> **BRIEF**: Find the lines of the material below that include the string "simp", then copy each one.
---
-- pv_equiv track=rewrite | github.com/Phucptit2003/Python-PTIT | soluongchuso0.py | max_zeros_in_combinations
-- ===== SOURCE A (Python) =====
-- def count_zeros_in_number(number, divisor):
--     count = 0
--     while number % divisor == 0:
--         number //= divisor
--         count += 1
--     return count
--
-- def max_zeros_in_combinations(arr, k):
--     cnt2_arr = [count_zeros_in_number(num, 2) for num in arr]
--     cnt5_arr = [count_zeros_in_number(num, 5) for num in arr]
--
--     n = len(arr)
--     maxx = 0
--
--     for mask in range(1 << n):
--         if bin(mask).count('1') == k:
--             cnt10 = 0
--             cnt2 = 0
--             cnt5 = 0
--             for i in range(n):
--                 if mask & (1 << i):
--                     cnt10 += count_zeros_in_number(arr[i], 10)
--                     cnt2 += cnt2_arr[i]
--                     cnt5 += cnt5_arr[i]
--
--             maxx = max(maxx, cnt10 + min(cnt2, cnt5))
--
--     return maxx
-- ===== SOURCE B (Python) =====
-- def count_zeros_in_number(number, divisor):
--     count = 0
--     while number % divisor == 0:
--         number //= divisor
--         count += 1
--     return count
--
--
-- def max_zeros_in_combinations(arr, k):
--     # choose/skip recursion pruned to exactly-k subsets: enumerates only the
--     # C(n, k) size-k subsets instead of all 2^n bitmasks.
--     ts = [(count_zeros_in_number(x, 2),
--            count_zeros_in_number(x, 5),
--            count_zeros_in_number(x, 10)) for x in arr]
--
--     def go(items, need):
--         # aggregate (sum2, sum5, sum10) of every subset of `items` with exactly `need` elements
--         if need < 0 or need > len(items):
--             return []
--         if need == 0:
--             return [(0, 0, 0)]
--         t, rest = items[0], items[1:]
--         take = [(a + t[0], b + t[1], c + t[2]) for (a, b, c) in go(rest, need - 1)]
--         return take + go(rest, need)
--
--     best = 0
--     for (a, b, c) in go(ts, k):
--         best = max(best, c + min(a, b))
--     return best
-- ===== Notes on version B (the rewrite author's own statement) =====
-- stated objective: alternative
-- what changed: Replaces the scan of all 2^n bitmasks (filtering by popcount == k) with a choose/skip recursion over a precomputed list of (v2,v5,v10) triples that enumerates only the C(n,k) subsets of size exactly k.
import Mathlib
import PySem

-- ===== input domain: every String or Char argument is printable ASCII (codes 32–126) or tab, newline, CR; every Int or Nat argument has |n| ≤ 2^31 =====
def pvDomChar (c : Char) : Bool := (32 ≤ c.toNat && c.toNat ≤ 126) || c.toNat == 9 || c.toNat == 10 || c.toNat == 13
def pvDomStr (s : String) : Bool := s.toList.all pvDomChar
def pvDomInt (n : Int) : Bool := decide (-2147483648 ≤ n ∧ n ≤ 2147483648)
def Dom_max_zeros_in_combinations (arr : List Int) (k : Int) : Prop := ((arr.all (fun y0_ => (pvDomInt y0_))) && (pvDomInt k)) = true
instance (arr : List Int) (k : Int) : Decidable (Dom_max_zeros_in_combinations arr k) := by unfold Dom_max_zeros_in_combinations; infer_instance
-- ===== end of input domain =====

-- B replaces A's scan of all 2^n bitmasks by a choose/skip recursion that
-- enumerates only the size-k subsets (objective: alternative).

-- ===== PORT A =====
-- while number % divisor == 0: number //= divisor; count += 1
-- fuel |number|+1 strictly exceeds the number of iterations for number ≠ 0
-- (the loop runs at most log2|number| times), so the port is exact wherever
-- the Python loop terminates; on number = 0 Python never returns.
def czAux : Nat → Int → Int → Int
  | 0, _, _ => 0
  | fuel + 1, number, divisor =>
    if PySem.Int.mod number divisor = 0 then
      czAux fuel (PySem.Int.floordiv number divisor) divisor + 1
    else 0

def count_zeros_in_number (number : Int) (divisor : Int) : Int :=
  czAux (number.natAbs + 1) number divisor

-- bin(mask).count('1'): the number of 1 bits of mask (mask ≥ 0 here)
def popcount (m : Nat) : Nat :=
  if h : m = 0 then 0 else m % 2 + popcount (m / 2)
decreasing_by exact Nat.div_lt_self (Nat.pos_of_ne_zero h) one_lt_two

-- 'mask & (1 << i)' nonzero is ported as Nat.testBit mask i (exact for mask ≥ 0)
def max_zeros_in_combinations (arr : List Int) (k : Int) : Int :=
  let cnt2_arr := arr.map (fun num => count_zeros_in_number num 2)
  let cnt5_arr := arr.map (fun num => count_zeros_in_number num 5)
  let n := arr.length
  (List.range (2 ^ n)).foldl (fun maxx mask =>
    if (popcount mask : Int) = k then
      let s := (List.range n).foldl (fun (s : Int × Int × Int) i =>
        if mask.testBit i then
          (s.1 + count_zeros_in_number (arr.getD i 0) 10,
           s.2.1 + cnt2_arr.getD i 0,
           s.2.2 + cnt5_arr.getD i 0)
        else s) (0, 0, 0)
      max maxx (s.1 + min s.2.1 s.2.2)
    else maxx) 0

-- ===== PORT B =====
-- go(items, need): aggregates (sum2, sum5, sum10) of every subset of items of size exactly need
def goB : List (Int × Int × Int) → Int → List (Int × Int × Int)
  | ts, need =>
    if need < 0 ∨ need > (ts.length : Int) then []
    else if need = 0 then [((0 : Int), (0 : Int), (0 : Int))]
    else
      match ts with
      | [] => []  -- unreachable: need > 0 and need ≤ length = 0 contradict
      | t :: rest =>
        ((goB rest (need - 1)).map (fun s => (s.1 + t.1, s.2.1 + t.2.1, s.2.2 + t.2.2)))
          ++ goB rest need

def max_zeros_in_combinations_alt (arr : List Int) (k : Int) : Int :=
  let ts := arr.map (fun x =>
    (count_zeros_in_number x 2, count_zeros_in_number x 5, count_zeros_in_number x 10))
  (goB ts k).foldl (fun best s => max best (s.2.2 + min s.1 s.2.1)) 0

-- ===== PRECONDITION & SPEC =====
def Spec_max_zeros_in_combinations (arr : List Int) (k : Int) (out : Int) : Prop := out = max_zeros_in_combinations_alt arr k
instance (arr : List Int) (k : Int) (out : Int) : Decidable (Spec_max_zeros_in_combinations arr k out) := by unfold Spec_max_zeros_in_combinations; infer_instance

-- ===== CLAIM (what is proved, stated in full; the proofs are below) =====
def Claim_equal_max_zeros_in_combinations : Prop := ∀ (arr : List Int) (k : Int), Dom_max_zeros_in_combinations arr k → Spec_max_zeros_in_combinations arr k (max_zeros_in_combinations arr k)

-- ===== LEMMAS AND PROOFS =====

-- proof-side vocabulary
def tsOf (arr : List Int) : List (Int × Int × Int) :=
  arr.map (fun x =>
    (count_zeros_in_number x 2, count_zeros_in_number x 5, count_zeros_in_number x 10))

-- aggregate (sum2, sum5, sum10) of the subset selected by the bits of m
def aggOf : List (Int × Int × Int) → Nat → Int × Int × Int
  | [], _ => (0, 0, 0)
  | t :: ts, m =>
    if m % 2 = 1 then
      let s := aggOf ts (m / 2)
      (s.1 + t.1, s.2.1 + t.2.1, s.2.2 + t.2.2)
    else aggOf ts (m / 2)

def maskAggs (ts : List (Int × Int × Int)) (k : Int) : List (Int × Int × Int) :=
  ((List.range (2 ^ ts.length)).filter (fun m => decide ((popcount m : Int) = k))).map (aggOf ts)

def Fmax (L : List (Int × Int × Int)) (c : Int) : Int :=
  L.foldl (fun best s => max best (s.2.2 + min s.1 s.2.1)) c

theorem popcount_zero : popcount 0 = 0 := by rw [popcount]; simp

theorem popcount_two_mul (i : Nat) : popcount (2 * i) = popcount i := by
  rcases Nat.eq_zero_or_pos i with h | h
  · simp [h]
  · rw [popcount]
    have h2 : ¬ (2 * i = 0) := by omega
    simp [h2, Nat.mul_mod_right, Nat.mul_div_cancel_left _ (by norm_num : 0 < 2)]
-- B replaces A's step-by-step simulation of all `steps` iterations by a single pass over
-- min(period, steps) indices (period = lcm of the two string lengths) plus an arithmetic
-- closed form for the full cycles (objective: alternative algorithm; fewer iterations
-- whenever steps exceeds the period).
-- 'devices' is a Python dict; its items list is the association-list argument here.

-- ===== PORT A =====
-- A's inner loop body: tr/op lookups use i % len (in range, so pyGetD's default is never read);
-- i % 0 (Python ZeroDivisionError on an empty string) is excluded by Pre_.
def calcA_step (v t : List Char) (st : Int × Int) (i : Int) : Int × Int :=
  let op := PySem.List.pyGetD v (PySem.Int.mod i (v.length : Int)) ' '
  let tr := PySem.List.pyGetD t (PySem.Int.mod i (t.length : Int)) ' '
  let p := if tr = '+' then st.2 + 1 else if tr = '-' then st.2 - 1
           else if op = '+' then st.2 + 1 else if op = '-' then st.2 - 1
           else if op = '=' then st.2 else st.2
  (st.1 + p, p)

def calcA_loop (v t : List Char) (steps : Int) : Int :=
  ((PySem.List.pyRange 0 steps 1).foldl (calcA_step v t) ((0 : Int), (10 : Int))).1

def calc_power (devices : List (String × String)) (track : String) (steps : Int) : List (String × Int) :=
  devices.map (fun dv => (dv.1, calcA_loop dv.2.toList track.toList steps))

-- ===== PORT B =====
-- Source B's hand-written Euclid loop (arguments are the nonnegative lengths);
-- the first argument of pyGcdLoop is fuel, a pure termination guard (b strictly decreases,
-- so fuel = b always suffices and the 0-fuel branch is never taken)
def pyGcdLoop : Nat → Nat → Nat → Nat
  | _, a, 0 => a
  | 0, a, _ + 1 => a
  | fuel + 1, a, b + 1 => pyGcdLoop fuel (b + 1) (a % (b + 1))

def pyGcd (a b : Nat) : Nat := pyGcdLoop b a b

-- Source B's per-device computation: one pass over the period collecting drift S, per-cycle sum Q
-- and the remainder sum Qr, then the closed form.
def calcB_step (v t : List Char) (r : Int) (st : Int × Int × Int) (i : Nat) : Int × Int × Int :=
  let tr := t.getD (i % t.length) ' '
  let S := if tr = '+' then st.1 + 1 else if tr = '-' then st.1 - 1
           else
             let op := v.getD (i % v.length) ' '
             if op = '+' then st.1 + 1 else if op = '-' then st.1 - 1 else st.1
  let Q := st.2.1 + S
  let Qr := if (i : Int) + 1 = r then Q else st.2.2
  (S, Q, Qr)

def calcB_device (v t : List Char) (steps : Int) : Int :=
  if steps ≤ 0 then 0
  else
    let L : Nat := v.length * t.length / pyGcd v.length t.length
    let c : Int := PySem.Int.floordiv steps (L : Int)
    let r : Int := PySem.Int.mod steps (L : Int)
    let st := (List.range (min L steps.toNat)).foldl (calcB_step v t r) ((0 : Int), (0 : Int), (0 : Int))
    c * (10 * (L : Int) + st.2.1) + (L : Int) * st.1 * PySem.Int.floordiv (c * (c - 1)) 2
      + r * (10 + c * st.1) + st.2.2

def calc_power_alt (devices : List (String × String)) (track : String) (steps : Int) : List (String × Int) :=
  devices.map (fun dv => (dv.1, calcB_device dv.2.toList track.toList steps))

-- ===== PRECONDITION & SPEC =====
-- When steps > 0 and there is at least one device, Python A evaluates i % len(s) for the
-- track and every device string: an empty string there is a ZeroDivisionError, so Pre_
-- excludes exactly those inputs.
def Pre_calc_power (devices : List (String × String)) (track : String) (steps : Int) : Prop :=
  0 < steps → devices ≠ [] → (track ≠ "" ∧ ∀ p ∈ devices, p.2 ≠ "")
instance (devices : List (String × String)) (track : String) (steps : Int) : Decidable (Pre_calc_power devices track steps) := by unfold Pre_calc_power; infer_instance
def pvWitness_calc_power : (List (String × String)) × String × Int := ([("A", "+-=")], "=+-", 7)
---
> **TASK OUTPUT**:
theorem popcount_zero : popcount 0 = 0 := by rw [popcount]; simp
  · simp [h]
    simp [h2, Nat.mul_mod_right, Nat.mul_div_cancel_left _ (by norm_num : 0 < 2)]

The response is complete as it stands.